Sholapuri Begum, under threat of torture with iron pins, eventually revealed the location. After three days of digging, the Afghans recovered over 15 million rupees in cash, along with various goods, including 200 golden candles the size of a man. The wealth also included diamonds, rubies, pearls, and emeralds.

==Aftermath==
After the sacking, Ahmad Shah campaigned against the Marathas and Jats until April 1757 when he began preparing to return to Afghanistan. Upon his return to Delhi in March, the city was sacked again. The Afghan invasion had dire consequences for the Mughal Empire, as most of their troops, along with some of the best from the Bengal Subah, were forcibly deployed against the Afghans. Mere months later, the army of the Bengal Subah, weakened due to the Afghan invasion, was completely defeated at the Battle of Plassey, beginning the rise of British power in India.

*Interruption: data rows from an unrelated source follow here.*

-- pv_equiv track=rewrite | github.com/vincent-laizer/NECTA-API | nectaapi/students.py | splitAfter
-- ===== SOURCE A (Python) =====
-- from typing import Dict,Any,List
--
-- def splitAfter(text)->Dict[str,str]:
--     subjects = {} # a dictionary of subject grade pair
--     values = []
--     temp = ""
--     for i in range(0, len(text)-1):
--         temp += text[i]
--         if text[i] == '\'' and text[i+1] == ' ':
--             values.append(temp)
--             temp = ""
--
--     for v in values:
--         q = v.split('-')
--         subject = q[0].strip()
--         grade = q[1].strip().strip('\'')
--         subjects.update({subject: grade})
--
--     return subjects
-- ===== SOURCE B (Python) =====
-- def splitAfter(text):
--     subjects = {}
--     start = 0
--     while True:
--         i = text.find("' ", start)
--         if i == -1:
--             break
--         v = text[start:i + 1]
--         start = i + 1
--         q = v.split('-')
--         subjects[q[0].strip()] = q[1].strip().strip("'")
--     return subjects
-- ===== Notes on version B (the rewrite author's own statement) =====
-- stated objective: faster
-- what changed: Replaces A's per-character index scan with a temp accumulator plus a second pass over the collected pieces by a single while loop that jumps between "' " occurrences with str.find, slices each piece out, and inserts into the dict immediately.
import Mathlib
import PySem

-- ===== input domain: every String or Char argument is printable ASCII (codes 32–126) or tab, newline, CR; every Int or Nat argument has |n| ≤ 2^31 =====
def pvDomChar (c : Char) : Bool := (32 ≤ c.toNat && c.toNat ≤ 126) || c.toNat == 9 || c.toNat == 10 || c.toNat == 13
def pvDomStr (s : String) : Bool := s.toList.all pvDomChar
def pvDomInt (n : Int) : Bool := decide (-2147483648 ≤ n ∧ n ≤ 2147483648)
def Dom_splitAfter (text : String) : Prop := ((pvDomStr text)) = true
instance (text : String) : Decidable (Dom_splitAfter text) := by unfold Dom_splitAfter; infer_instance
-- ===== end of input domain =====

-- B replaces A's char-by-char accumulator scan with str.find jumps over "' " plus slicing,
-- building the dict directly in one loop (measured faster by a constant factor; return value only).

-- ===== PORT A =====
-- literal transliteration of A: index loop over range(0, len(text)-1) accumulating temp,
-- then a second loop over the collected values building the dict.
def splitAfter (text : String) : List (String × String) :=
  let cs := text.toList
  let st :=
    (PySem.List.pyRange 0 (PySem.Str.len text - 1) 1).foldl
      (fun (st : List (List Char) × List Char) i =>
        let temp := st.2 ++ [PySem.List.pyGetD cs i ' ']
        if PySem.List.pyGetD cs i ' ' == '\'' && PySem.List.pyGetD cs (i + 1) ' ' == ' ' then
          (st.1 ++ [temp], ([] : List Char))
        else (st.1, temp))
      (([] : List (List Char)), ([] : List Char))
  let subjects :=
    st.1.foldl
      (fun (d : PySem.Dict String String) v =>
        let q := PySem.Chars.splitOn v ['-']
        let subject := PySem.Chars.strip (PySem.List.pyGetD q 0 [])
        -- q[1] raises IndexError in Python when v has no '-'; excluded by Pre_ below
        let grade := PySem.Chars.stripChars (PySem.Chars.strip (PySem.List.pyGetD q 1 [])) ['\'']
        d.insert (String.ofList subject) (String.ofList grade))
      PySem.Dict.empty
  subjects.items

-- ===== PORT B =====
-- literal transliteration of B's while-loop: find "' " from start, slice text[start:i+1],
-- insert the pair, continue from i+1.  Fuel bounds the iteration count (start strictly
-- increases and never exceeds len(text), so len+1 units of fuel are never exhausted).
def splitAfterAltLoop (cs : List Char) (subjects : PySem.Dict String String)
    (start : Nat) (fuel : Nat) : PySem.Dict String String :=
  match fuel with
  | 0 => subjects
  | fuel + 1 =>
    let i := PySem.Chars.findFrom cs ['\'', ' '] (start : Int) none
    if i = -1 then subjects
    else
      let v := PySem.List.slice cs (some (start : Int)) (some (i + 1))
      let q := PySem.Chars.splitOn v ['-']
      let subject := PySem.Chars.strip (PySem.List.pyGetD q 0 [])
      -- q[1] raises IndexError in Python when v has no '-'; excluded by Pre_ below
      let grade := PySem.Chars.stripChars (PySem.Chars.strip (PySem.List.pyGetD q 1 [])) ['\'']
      splitAfterAltLoop cs (subjects.insert (String.ofList subject) (String.ofList grade))
        (i + 1).toNat fuel

def splitAfter_alt (text : String) : List (String × String) :=
  (splitAfterAltLoop text.toList PySem.Dict.empty 0 (text.toList.length + 1)).items

-- ===== PRECONDITION & SPEC =====
-- Pre_ excludes exactly the inputs on which A (and B) raise IndexError: some terminated
-- "' "-segment of the text contains no '-' (then q[1] does not exist).
def Pre_splitAfter (text : String) : Prop :=
  ∀ p ∈ (PySem.Chars.splitOn text.toList ['\'', ' ']).dropLast, '-' ∈ p
instance (text : String) : Decidable (Pre_splitAfter text) := by
  unfold Pre_splitAfter; infer_instance

def pvWitness_splitAfter : String := "phy - 'A' chem - 'B' "

def Spec_splitAfter (text : String) (out : List (String × String)) : Prop := out = splitAfter_alt text
instance (text : String) (out : List (String × String)) : Decidable (Spec_splitAfter text out) := by unfold Spec_splitAfter; infer_instance

-- ===== CLAIM (what is proved, stated in full; the proofs are below) =====
def Claim_equal_splitAfter : Prop := ∀ (text : String), Dom_splitAfter text → Pre_splitAfter text → Spec_splitAfter text (splitAfter text)

-- ===== LEMMAS AND PROOFS =====

-- the list of terminated pieces A's first loop collects (proof-side characterisation)
def pvPieces : List Char → List Char → List (List Char)
  | a :: b :: rest, temp =>
    if a == '\'' && b == ' ' then (temp ++ [a]) :: pvPieces (b :: rest) []
    else pvPieces (b :: rest) (temp ++ [a])
  | _, _ => []

-- the per-piece dict update both ports perform
def pvStep (d : PySem.Dict String String) (v : List Char) : PySem.Dict String String :=
  let q := PySem.Chars.splitOn v ['-']
  let subject := PySem.Chars.strip (PySem.List.pyGetD q 0 [])
  let grade := PySem.Chars.stripChars (PySem.Chars.strip (PySem.List.pyGetD q 1 [])) ['\'']
  d.insert (String.ofList subject) (String.ofList grade)

lemma pvPieces_cons2 (a b : Char) (rest temp : List Char) :
    pvPieces (a :: b :: rest) temp =
      if a == '\'' && b == ' ' then (temp ++ [a]) :: pvPieces (b :: rest) []
      else pvPieces (b :: rest) (temp ++ [a]) := rfl

lemma pvPieces_short (ds : List Char) (temp : List Char) (h : ds.length ≤ 1) :
    pvPieces ds temp = [] := by
  match ds with
  | [] => rfl
  | [a] => rfl
  | a :: b :: rest => simp at h

-- A's index loop collects exactly pvPieces
lemma pvFoldA (cs : List Char) (k : Nat) (hk : k ≤ cs.length) (vs : List (List Char))
    (temp : List Char) :
    ((PySem.List.pyRange (k : Int) ((cs.length : Int) - 1) 1).foldl
      (fun (st : List (List Char) × List Char) i =>
        let temp := st.2 ++ [PySem.List.pyGetD cs i ' ']
        if PySem.List.pyGetD cs i ' ' == '\'' && PySem.List.pyGetD cs (i + 1) ' ' == ' ' then
          (st.1 ++ [temp], ([] : List Char))
        else (st.1, temp)) (vs, temp)).1
    = vs ++ pvPieces (cs.drop k) temp := by
  by_cases h : (cs.length : Int) - 1 ≤ (k : Int)
  · rw [PySem.List.pyRange_one_eq_nil h]
    rw [pvPieces_short _ _ (by simp; omega)]
    simp
  · have hk1 : k + 1 < cs.length := by omega
    have hkl : k < cs.length := by omega
    rw [PySem.List.pyRange_one_cons (by omega)]
    simp only [List.foldl_cons]
    have e1 : PySem.List.pyGetD cs (k : Int) ' ' = cs[k] := by
      rw [PySem.List.pyGetD_natCast]; simp [List.getD, hkl]
    have e2 : PySem.List.pyGetD cs ((k : Int) + 1) ' ' = cs[k+1] := by
      have : (k : Int) + 1 = ((k + 1 : Nat) : Int) := by push_cast; ring
      rw [this, PySem.List.pyGetD_natCast]; simp [List.getD, hk1]
    have hrec : ((k : Int) + 1) = ((k + 1 : Nat) : Int) := by push_cast; ring
    have hdrop : cs.drop k = cs[k] :: cs[k+1] :: cs.drop (k+2) := by
      rw [List.drop_eq_getElem_cons hkl, List.drop_eq_getElem_cons hk1]
    rw [hdrop, pvPieces_cons2, e1, e2]
    by_cases hc : (cs[k] == '\'' && cs[k+1] == ' ') = true
    · simp only [hc, if_true]
      rw [hrec, pvFoldA cs (k+1) (by omega) (vs ++ [temp ++ [cs[k]]]) []]
      rw [List.drop_eq_getElem_cons hk1]
      simp
    · simp only [hc, if_false, Bool.false_eq_true]
      rw [hrec, pvFoldA cs (k+1) (by omega) vs (temp ++ [cs[k]])]
      rw [List.drop_eq_getElem_cons hk1]
termination_by cs.length - k

-- find points at the first pattern occurrence (uniqueness form)
lemma pvFind_eq (ds sub : List Char) (t : Nat) (h1 : sub <+: ds.drop t)
    (h2 : ∀ i < t, ¬ sub <+: ds.drop i) : PySem.Chars.find ds sub = (t : Int) := by
  have hinf : sub <:+: ds := by
    rcases h1 with ⟨u, hu⟩
    exact ⟨ds.take t, u, by rw [List.append_assoc, hu, List.take_append_drop]⟩
  have hnn : 0 ≤ PySem.Chars.find ds sub := (PySem.Chars.find_nonneg_iff ds sub).2 hinf
  obtain ⟨hp, hmin⟩ := PySem.Chars.find_spec hnn
  rcases lt_trichotomy (PySem.Chars.find ds sub).toNat t with hlt | heq | hgt
  · exact absurd hp (h2 _ hlt)
  · omega
  · exact absurd h1 (hmin t hgt)

-- pvPieces when the pattern does not occur
lemma pvPieces_no_occ (ds temp : List Char) (h : ¬ ['\'', ' '] <:+: ds) :
    pvPieces ds temp = [] := by
  match ds with
  | [] => rfl
  | [a] => rfl
  | a :: b :: rest =>
    have hnp : ¬(a == '\'' && b == ' ') = true := by
      intro hc
      simp only [Bool.and_eq_true, beq_iff_eq] at hc
      exact h ⟨[], rest, by simp [hc.1, hc.2]⟩
    rw [pvPieces_cons2, if_neg hnp]
    exact pvPieces_no_occ (b :: rest) (temp ++ [a]) (fun hi => h (hi.trans ⟨[a], [], by simp⟩))

-- pvPieces when the pattern first occurs at find
lemma pvPieces_occ (ds temp : List Char) (h : PySem.Chars.find ds ['\'', ' '] ≠ -1) :
    pvPieces ds temp =
      (temp ++ ds.take ((PySem.Chars.find ds ['\'', ' ']).toNat + 1)) ::
        pvPieces (ds.drop ((PySem.Chars.find ds ['\'', ' ']).toNat + 1)) [] := by
  have hinf : ['\'', ' '] <:+: ds := (PySem.Chars.find_ne_neg_one_iff ds _).1 h
  match ds with
  | [] =>
    exfalso; have := hinf.sublist.length_le; simp at this
  | [a] =>
    exfalso; have := hinf.sublist.length_le; simp at this
  | a :: b :: rest =>
    by_cases hc : (a == '\'' && b == ' ') = true
    · have hab : a = '\'' ∧ b = ' ' := by simpa using hc
      have hf : PySem.Chars.find (a :: b :: rest) ['\'', ' '] = ((0 : Nat) : Int) :=
        pvFind_eq _ _ 0 (by simp [hab.1, hab.2]) (by omega)
      rw [hf, pvPieces_cons2, if_pos hc]
      simp
    · have h0 : ¬ ['\'', ' '] <+: (a :: b :: rest) := by
        rintro ⟨u, hu⟩
        simp only [List.cons_append, List.cons.injEq, List.nil_append] at hu
        exact hc (by simp [← hu.1, ← hu.2.1])
      have htail : ['\'', ' '] <:+: (b :: rest) := by
        rcases List.infix_cons_iff.1 hinf with hp | ht
        · exact absurd hp h0
        · exact ht
      have htf : PySem.Chars.find (b :: rest) ['\'', ' '] ≠ -1 :=
        (PySem.Chars.find_ne_neg_one_iff _ _).2 htail
      have hnn : 0 ≤ PySem.Chars.find (b :: rest) ['\'', ' '] := by
        rcases (PySem.Chars.neg_one_le_find (b :: rest) ['\'', ' ']).lt_or_eq with h' | h'
        · omega
        · exact absurd h'.symm htf
      obtain ⟨hp, hmin⟩ := PySem.Chars.find_spec hnn
      set t := (PySem.Chars.find (b :: rest) ['\'', ' ']).toNat with ht
      have hf : PySem.Chars.find (a :: b :: rest) ['\'', ' '] = ((t + 1 : Nat) : Int) := by
        apply pvFind_eq
        · simpa using hp
        · intro i hi
          match i with
          | 0 => exact h0
          | i + 1 => simpa using hmin i (by omega)
      rw [hf, pvPieces_cons2, if_neg hc]
      rw [pvPieces_occ (b :: rest) (temp ++ [a]) htf, ← ht]
      simp [List.take_succ_cons, List.append_assoc]

-- B's loop folds pvStep over the pieces
lemma pvLoopB (cs : List Char) (fuel : Nat) : ∀ (start : Nat) (d : PySem.Dict String String),
    start ≤ cs.length → cs.length + 1 - start ≤ fuel →
    splitAfterAltLoop cs d start fuel = (pvPieces (cs.drop start) []).foldl pvStep d := by
  induction fuel with
  | zero => intro start d hs hf; omega
  | succ fuel ih =>
    intro start d hs hf
    rw [splitAfterAltLoop]
    simp only
    rw [PySem.Chars.findFrom_natCast cs ['\'', ' '] start hs]
    by_cases hfind : PySem.Chars.find (cs.drop start) ['\'', ' '] = -1
    · rw [if_pos (by simp [hfind]), pvPieces_no_occ _ _ ((PySem.Chars.find_eq_neg_one_iff _ _).1 hfind)]
      rfl
    · have hnn : 0 ≤ PySem.Chars.find (cs.drop start) ['\'', ' '] := by
        have := PySem.Chars.neg_one_le_find (cs.drop start) ['\'', ' ']
        omega
      set f := PySem.Chars.find (cs.drop start) ['\'', ' '] with hfdef
      obtain ⟨hp, -⟩ := PySem.Chars.find_spec hnn
      have hlen : f.toNat + 2 ≤ (cs.drop start).length := by
        have h2 := hp.sublist.length_le
        rw [List.length_drop] at h2
        simp only [List.length_cons, List.length_nil, List.length_drop] at h2 ⊢
        omega
      have hne : ¬ (if f = -1 then (-1 : Int) else (start : Int) + f) = -1 := by
        rw [if_neg hfind]; omega
      rw [if_neg hne, if_neg hfind]
      have hcast : (start : Int) + f + 1 = ((start + f.toNat + 1 : Nat) : Int) := by
        push_cast; omega
      have hslice : PySem.List.slice cs (some (start : Int)) (some ((start : Int) + f + 1))
          = (cs.drop start).take (f.toNat + 1) := by
        rw [hcast, PySem.List.slice_natCast]
        congr 1
        omega
      rw [hslice]
      have htn : ((start : Int) + f + 1).toNat = start + f.toNat + 1 := by omega
      rw [htn]
      rw [ih (start + f.toNat + 1) _ (by simp only [List.length_drop] at hlen; omega) (by omega)]
      rw [pvPieces_occ _ _ hfind, ← hfdef]
      simp only [List.foldl_cons, List.nil_append, List.drop_drop]
      rw [pvStep]
      simp [Nat.add_assoc]

-- ===== VERDICT (by name: the statement is the Claim_ definition above) =====
theorem splitAfter_spec : Claim_equal_splitAfter := by
  intro text _ _
  unfold Spec_splitAfter splitAfter splitAfter_alt
  rw [pvLoopB text.toList (text.toList.length + 1) 0 PySem.Dict.empty (by omega) (by omega)]
  have := pvFoldA text.toList 0 (by omega) [] []
  simp only [Int.natCast_zero] at this
  simp only [PySem.Str.len_eq, this, List.drop_zero]
  rfl
-- A's recursion with the module-global cache `memo` threaded through explicitly (the cache is
-- value-transparent: nbKeypresses is pure, so starting each top-level call from the empty memo
-- returns the same values as Python's persistent global).  The fuel argument only totalises the
-- recursion (Pre_ guarantees fuel ≥ depth; at fuel 0 with 0 < depth Python would be past its
-- recursion limit).  dk[c] is ported as getD c (0,0): Pre_ excludes the KeyError inputs, and
-- min(...) over an empty generator (ValueError, codes containing 'X') as .getD 0 likewise.
def nbGo : Nat → PySem.Dict (List Char × Int) Int → List Char → Int →
    Int × PySem.Dict (List Char × Int) Int
  | 0, memo, code, depth =>
    if depth = 0 then ((code.length : Int), memo)
    else
      match memo.get? (code, depth) with
      | some v => (v, memo)
      | none => (0, memo)
  | fuel' + 1, memo, code, depth =>
    if depth = 0 then ((code.length : Int), memo)
    else
      match memo.get? (code, depth) with
      | some v => (v, memo)
      | none =>
        let code2 := 'A' :: code
        let r := (PySem.List.pyRange 0 ((code2.length : Int) - 1) 1).foldl
          (fun (acc : Int × PySem.Dict (List Char × Int) Int) i =>
            let a := (PySem.List.pyGet? code2 i).getD 'A'
            let b := (PySem.List.pyGet? code2 (i+1)).getD 'A'
            let vm := (allPathsL (dkL.getD a (0,0)) (dkL.getD b (0,0)) dkL).foldl
              (fun (vm : List Int × PySem.Dict (List Char × Int) Int) p =>
                ((vm.1 ++ [(nbGo fuel' vm.2 p (depth-1)).1]), (nbGo fuel' vm.2 p (depth-1)).2))
              ([], acc.2)
            (acc.1 + (PySem.List.min? vm.1 (fun x => x)).getD 0, vm.2))
          (0, memo)
        (r.1, r.2.insert (code, depth) r.1)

As a result, It has been argued that the strength of the British Royal Navy alone did not account for their success in India, which was also shaped by the disruptions caused by the Afghan invasion, political instability in the region, the consolidation of a base in Bengal, and access to South Asian resources and sepoy forces.

The total loot Ahmad Shah carried back to Afghanistan is disputed. Its been estimated from contemporary writers that the Afghans seized 30 to 300 million rupees worth of goods. Over 28,000 elephants, camels, and mules carried Ahmad Shah's loot, alongside his 80,000 men, who carried whatever they took, with many of the Afghan cavalry returning on foot, while they loaded loot unto their horses. The massacres done by the Afghans throughout the campaign made the Yamuna River flow red with blood for two weeks.